In [1]:
import pandas as pd
import os
import numpy as np

In [2]:
df = pd.read_csv('Airport_ID.csv')
df.head()

Unnamed: 0,ORIGIN_AIRPORT_ID,NAME
0,10001,"Afognak Lake, AK: Afognak Lake Airport"
1,10003,"Granite Mountain, AK: Bear Creek Mining Strip"
2,10004,"Lik, AK: Lik Mining Camp"
3,10005,"Little Squaw, AK: Little Squaw Airport"
4,10006,"Kizhuyak, AK: Kizhuyak Bay"


In [3]:

def process_files(path, df, year):
    files = os.listdir(path)
    csv_files = [f for f in files if f.endswith('.csv')]
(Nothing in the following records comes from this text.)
-- pv_equiv track=rewrite | github.com/DaddyFlash1/Vendex-Blacklist-DC | FXbot.py | is_capslock
-- ===== SOURCE A (Python) =====
-- CAPSLOCK_THRESHOLD = 5
--
-- def is_capslock(content):
--     consecutive_uppercase = 0
--     for char in content:
--         if char.isupper():
--             consecutive_uppercase += 1
--             if consecutive_uppercase >= CAPSLOCK_THRESHOLD:
--                 return True
--         else:
--             consecutive_uppercase = 0
--     return False
-- ===== SOURCE B (Python) =====
-- CAPSLOCK_THRESHOLD = 5
--
-- def is_capslock(content):
--     # sliding-window formulation: some length-5 window is entirely uppercase
--     return any(all(ch.isupper() for ch in content[i:i + CAPSLOCK_THRESHOLD])
--                for i in range(len(content) - CAPSLOCK_THRESHOLD + 1))
-- ===== Notes on version B (the rewrite author's own statement) =====
-- stated objective: alternative
-- what changed: Replaced the reset-on-miss running counter with early return by a sliding-window test: enumerate every start index and check whether the length-5 slice starting there is entirely uppercase.
import Mathlib
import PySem

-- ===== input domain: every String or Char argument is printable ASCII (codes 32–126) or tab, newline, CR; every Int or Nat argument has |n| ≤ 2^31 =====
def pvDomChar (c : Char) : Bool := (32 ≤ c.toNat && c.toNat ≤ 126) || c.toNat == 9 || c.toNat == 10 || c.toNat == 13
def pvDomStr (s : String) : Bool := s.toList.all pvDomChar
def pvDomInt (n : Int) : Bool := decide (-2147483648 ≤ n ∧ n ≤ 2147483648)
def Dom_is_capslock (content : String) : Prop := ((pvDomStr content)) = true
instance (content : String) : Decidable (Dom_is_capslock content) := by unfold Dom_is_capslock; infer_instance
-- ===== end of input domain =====

-- B replaces A's reset-on-miss counter with a sliding-window test: some length-5
-- slice of the string is entirely uppercase (alternative decomposition, same cost).

-- ===== PORT A =====
-- A's loop: counter of consecutive uppercase chars, early return at the threshold 5
def capsGo : List Char → Nat → Bool
  | [], _ => false
  | c :: rest, k =>
    if PySem.Chars.isupper c then
      if k + 1 ≥ 5 then true else capsGo rest (k + 1)
    else capsGo rest 0

def is_capslock (content : String) : Bool := capsGo content.toList 0

-- ===== PORT B =====
-- any(all(ch.isupper() for ch in content[i:i+5]) for i in range(len(content) - 5 + 1))
def is_capslock_alt (content : String) : Bool :=
  (PySem.List.pyRange 0 ((content.toList.length : Int) - 5 + 1) 1).any
    (fun i => (PySem.List.slice content.toList (some i) (some (i + 5))).all PySem.Chars.isupper)

-- ===== PRECONDITION & SPEC =====
def Spec_is_capslock (content : String) (out : Bool) : Prop := out = is_capslock_alt content
instance (content : String) (out : Bool) : Decidable (Spec_is_capslock content out) := by unfold Spec_is_capslock; infer_instance

-- ===== CLAIM (what is proved, stated in full; the proofs are below) =====
def Claim_equal_is_capslock : Prop := ∀ (content : String), Dom_is_capslock content → Spec_is_capslock content (is_capslock content)

-- ===== LEMMAS AND PROOFS =====

/-- length of the maximal uppercase prefix -/
def upPrefix : List Char → Nat
  | [] => 0
  | c :: r => if PySem.Chars.isupper c then upPrefix r + 1 else 0

/-- "some length-5 window is entirely uppercase" -/
def W (l : List Char) : Prop :=
  ∃ i, i + 5 ≤ l.length ∧ ((l.drop i).take 5).all PySem.Chars.isupper = true

lemma upPrefix_ge_iff : ∀ (l : List Char) (k : Nat),
    upPrefix l ≥ k ↔ k ≤ l.length ∧ (l.take k).all PySem.Chars.isupper = true
  | [], k => by cases k <;> simp [upPrefix]
  | c :: r, k => by
    cases k with
    | zero => simp
    | succ m =>
      by_cases hc : PySem.Chars.isupper c = true
      · simp only [upPrefix, hc, if_pos, List.take_succ_cons, List.all_cons,
          List.length_cons, Bool.true_and]
        rw [show upPrefix r + 1 ≥ m + 1 ↔ upPrefix r ≥ m by omega,
          upPrefix_ge_iff r m]
        constructor <;> rintro ⟨h1, h2⟩ <;> exact ⟨by omega, h2⟩
      · simp only [upPrefix, hc, List.take_succ_cons, List.all_cons,
          List.length_cons, Bool.false_eq_true]
        simp

lemma W_of_upPrefix (l : List Char) (h : upPrefix l ≥ 5) : W l := by
  rw [upPrefix_ge_iff] at h
  exact ⟨0, by simpa using h.1, by simpa using h.2⟩

lemma W_cons (c : Char) (r : List Char) :
    W (c :: r) ↔ upPrefix (c :: r) ≥ 5 ∨ W r := by
  constructor
  · rintro ⟨i, hi, hall⟩
    cases i with
    | zero =>
      left
      rw [upPrefix_ge_iff]
      exact ⟨by simpa using hi, by simpa using hall⟩
    | succ j =>
      right
      exact ⟨j, by simpa using hi, by simpa using hall⟩
  · rintro (h | ⟨j, hj, hall⟩)
    · exact W_of_upPrefix _ h
    · exact ⟨j + 1, by simpa using hj, by simpa using hall⟩

lemma capsGo_iff : ∀ (l : List Char) (k : Nat), k ≤ 4 →
    (capsGo l k = true ↔ k + upPrefix l ≥ 5 ∨ W l)
  | [], k, hk => by
    simp only [capsGo, upPrefix, W, List.length_nil, Bool.false_eq_true]
    constructor
    · intro h; exact absurd h (by simp)
    · rintro (h | ⟨i, hi, _⟩) <;> omega
  | c :: rest, k, hk => by
    by_cases hc : PySem.Chars.isupper c = true
    · by_cases h4 : k + 1 ≥ 5
      · have hA : capsGo (c :: rest) k = true := by simp [capsGo, hc, h4]
        rw [hA]
        simp only [upPrefix, hc, if_pos]
        constructor
        · intro _; left; omega
        · intro _; trivial
      · have hstep : capsGo (c :: rest) k = capsGo rest (k + 1) := by
          simp [capsGo, hc, h4]
        rw [hstep, capsGo_iff rest (k + 1) (by omega), W_cons]
        simp only [upPrefix, hc, if_pos]
        constructor
        · rintro (h | h)
          · left; omega
          · right; right; exact h
        · rintro (h | h | h)
          · left; omega
          · left; omega
          · right; exact h
    · simp only [Bool.not_eq_true] at hc
      have hstep : capsGo (c :: rest) k = capsGo rest 0 := by simp [capsGo, hc]
      rw [hstep, capsGo_iff rest 0 (by omega), W_cons]
      simp only [upPrefix, hc, Bool.false_eq_true, if_false]
      constructor
      · rintro (h | h)
        · right; right; exact W_of_upPrefix rest (by omega)
        · right; right; exact h
      · rintro (h | h | h)
        · omega
        · omega
        · right; exact h

lemma alt_iff (content : String) : is_capslock_alt content = true ↔ W content.toList := by
  unfold is_capslock_alt
  rw [List.any_eq_true]
  constructor
  · rintro ⟨i, hmem, hall⟩
    rw [PySem.List.mem_pyRange_one] at hmem
    obtain ⟨h0, hlt⟩ := hmem
    lift i to ℕ using h0 with j
    refine ⟨j, by omega, ?_⟩
    rwa [show (j : Int) + 5 = ((j : ℕ) : Int) + ((5 : ℕ) : Int) by push_cast; ring,
      PySem.List.slice_natCast_add] at hall
  · rintro ⟨j, hj, hall⟩
    refine ⟨(j : Int), ?_, ?_⟩
    · rw [PySem.List.mem_pyRange_one]
      constructor <;> [positivity; omega]
    · rwa [show (j : Int) + 5 = ((j : ℕ) : Int) + ((5 : ℕ) : Int) by push_cast; ring,
        PySem.List.slice_natCast_add]

-- ===== VERDICT (by name: the statement is the Claim_ definition above) =====
theorem is_capslock_spec : Claim_equal_is_capslock := by
  intro content _
  show is_capslock content = is_capslock_alt content
  rw [Bool.eq_iff_iff]
  unfold is_capslock
  rw [capsGo_iff content.toList 0 (by omega), alt_iff]
  constructor
  · rintro (h | h)
    · exact W_of_upPrefix _ (by omega)
    · exact h
  · intro h; right; exact h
    directory_name = f'{year}/destinations{year}'
    if not os.path.exists(directory_name):
        os.makedirs(directory_name)

    for file in csv_files:
        df_file = pd.read_csv(os.path.join(path, file))
        
        # Filter rows
        df_file = df_file[df_file['CLASS'] == 'F']

        # Merge dataframes
        merged_df = pd.merge(df_file, df, on='ORIGIN_AIRPORT_ID', how='right')

        # Groupby and sum
        grouped = merged_df.groupby(['ORIGIN_AIRPORT_ID', 'DEST_AIRPORT_ID', 'DEST', 'DEST_CITY_NAME', 'DEST_STATE_ABR']).agg({
            'NAME': 'first',
            'DEPARTURES_PERFORMED': np.sum,
            'PASSENGERS': np.sum,
            'ORIGIN_STATE_ABR': 'first'
        }).reset_index()

        # Replace NaN with 0 for 'DEPARTURES_PERFORMED' and 'PASSENGERS'
        grouped[['DEPARTURES_PERFORMED', 'PASSENGERS']] = grouped[['DEPARTURES_PERFORMED', 'PASSENGERS']].fillna(0)

        # Save to csv
        grouped.to_csv(f'{directory_name}/destinations_{file}', index=False)
    
    print(f"All files for year {year} processed successfully!")

# Assume df is your existing dataframe
# Call the function for each year starting from 2019
for year in range(2019, 2023):  # Adjust the range as per your requirement
    process_files(f'{year}/raw{year}', df, year)




All files for year 2019 processed successfully!
All files for year 2020 processed successfully!
All files for year 2021 processed successfully!
All files for year 2022 processed successfully!